━━━━━ DATA FOR THIS TASK ━━━━━
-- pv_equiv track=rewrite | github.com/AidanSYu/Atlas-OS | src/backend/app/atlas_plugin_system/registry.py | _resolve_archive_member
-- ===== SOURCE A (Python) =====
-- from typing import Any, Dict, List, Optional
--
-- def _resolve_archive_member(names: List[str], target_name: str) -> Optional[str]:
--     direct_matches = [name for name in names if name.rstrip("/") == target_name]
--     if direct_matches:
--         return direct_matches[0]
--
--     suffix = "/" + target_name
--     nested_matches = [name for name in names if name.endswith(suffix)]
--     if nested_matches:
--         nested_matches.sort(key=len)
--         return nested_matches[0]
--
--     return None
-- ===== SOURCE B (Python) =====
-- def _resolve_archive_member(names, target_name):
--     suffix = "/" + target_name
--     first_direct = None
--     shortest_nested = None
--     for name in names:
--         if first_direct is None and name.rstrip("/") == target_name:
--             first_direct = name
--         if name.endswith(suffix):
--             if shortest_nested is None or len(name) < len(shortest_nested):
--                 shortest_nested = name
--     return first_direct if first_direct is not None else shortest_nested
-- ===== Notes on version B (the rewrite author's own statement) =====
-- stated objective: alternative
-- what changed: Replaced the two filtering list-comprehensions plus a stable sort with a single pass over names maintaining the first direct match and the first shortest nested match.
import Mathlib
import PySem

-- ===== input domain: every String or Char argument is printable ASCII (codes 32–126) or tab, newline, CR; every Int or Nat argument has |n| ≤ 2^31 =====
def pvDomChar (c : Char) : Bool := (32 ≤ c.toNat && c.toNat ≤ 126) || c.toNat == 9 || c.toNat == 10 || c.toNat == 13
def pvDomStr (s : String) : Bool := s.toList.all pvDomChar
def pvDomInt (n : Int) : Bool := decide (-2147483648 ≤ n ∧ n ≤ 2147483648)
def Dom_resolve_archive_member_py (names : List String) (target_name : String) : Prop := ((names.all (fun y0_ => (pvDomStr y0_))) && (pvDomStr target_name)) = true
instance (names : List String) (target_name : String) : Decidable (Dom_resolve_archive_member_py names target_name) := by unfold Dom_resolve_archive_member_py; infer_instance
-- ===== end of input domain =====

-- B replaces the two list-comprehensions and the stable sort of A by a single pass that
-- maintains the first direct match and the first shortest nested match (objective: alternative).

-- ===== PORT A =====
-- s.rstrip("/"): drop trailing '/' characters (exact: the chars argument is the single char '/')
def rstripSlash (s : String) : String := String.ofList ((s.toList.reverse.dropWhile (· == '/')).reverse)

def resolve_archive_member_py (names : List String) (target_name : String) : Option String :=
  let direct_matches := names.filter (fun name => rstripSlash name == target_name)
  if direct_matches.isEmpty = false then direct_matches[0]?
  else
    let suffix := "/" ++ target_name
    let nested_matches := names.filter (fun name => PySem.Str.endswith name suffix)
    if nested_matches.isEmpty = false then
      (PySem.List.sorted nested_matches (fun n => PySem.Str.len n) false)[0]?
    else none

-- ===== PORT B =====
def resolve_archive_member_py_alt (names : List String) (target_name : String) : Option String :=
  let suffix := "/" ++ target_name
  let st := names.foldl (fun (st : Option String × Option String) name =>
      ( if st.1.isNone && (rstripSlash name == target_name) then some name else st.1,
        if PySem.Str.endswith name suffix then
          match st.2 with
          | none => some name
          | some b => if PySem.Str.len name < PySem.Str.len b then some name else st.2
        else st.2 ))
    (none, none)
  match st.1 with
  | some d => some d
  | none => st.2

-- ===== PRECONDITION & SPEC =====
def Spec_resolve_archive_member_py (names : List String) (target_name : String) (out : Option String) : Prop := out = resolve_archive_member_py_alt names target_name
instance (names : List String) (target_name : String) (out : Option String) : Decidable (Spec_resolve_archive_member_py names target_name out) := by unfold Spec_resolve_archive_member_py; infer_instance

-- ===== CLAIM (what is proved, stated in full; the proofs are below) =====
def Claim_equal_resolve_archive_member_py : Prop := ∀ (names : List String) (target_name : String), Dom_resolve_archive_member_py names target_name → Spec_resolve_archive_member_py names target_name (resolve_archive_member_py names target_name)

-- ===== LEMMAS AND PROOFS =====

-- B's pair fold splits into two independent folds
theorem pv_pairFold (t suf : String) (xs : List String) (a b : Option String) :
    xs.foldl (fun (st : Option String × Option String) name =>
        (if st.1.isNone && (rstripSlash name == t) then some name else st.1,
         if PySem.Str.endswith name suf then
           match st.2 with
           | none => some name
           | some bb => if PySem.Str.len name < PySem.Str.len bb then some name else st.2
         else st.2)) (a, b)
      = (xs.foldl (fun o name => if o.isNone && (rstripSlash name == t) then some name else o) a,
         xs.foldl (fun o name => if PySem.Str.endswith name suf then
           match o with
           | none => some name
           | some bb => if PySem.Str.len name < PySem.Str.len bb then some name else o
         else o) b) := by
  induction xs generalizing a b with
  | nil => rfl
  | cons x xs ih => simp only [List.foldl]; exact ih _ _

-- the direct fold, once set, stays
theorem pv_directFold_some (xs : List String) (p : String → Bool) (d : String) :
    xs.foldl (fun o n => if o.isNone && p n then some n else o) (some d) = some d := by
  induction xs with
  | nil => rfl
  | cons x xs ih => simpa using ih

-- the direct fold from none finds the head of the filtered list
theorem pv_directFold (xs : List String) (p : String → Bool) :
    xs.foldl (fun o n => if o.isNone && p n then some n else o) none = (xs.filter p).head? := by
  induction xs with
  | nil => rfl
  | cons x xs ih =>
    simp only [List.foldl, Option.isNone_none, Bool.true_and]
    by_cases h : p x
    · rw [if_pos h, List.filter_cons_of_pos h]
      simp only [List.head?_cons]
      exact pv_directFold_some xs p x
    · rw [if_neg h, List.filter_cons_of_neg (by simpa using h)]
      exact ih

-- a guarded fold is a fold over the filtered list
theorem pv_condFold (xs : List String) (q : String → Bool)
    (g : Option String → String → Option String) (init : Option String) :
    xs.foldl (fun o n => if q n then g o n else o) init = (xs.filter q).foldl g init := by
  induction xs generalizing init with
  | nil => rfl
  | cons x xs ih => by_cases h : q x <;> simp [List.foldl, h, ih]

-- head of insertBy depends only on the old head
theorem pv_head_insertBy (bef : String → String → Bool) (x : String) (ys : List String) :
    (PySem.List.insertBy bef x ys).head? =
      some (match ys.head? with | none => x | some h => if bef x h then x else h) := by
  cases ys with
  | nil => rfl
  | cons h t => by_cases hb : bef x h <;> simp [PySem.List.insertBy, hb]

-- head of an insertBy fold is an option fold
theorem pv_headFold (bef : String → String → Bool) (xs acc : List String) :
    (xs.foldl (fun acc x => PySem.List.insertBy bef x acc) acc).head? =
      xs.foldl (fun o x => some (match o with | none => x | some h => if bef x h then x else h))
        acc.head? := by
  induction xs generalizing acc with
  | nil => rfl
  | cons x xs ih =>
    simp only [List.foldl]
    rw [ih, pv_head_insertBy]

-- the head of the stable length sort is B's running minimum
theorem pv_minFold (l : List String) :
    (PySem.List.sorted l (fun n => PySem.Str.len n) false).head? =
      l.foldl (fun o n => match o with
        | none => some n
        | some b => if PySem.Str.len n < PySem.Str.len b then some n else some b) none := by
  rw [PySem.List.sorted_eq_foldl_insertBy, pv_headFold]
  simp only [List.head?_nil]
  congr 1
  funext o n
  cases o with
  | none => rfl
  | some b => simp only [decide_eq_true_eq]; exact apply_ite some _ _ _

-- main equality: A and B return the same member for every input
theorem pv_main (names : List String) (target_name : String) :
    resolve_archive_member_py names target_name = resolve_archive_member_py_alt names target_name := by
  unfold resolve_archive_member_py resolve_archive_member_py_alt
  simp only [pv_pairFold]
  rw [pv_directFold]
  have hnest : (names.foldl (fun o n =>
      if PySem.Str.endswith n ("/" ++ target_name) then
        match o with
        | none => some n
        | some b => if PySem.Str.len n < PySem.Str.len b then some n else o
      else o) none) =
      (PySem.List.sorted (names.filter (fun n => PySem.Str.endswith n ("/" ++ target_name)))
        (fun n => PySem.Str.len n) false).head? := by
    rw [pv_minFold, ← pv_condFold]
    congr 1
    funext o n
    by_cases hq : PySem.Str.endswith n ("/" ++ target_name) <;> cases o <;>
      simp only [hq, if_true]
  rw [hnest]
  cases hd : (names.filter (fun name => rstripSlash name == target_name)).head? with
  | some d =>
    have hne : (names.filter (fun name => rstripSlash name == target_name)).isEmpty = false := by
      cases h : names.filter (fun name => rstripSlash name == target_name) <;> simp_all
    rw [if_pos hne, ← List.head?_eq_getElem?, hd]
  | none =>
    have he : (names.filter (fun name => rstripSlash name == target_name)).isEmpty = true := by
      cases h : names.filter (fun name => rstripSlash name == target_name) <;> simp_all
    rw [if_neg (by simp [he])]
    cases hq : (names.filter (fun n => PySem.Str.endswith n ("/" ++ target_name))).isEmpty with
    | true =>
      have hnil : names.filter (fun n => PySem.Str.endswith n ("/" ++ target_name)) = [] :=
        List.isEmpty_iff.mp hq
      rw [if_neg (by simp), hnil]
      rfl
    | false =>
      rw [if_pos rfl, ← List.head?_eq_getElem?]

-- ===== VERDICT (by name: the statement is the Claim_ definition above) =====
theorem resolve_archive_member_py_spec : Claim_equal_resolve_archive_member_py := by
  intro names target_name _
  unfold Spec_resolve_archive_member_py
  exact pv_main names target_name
━━━━━
REQUIREMENT:
Give back, exactly as written, the stretch from the line with "else o) none)" through the line with "cases hd : (names.filter", and no other lines from the records above.

ANSWER FOR THE TASK:
      else o) none) =
      (PySem.List.sorted (names.filter (fun n => PySem.Str.endswith n ("/" ++ target_name)))
        (fun n => PySem.Str.len n) false).head? := by
    rw [pv_minFold, ← pv_condFold]
    congr 1
    funext o n
    by_cases hq : PySem.Str.endswith n ("/" ++ target_name) <;> cases o <;>
      simp only [hq, if_true]
  rw [hnest]
  cases hd : (names.filter (fun name => rstripSlash name == target_name)).head? with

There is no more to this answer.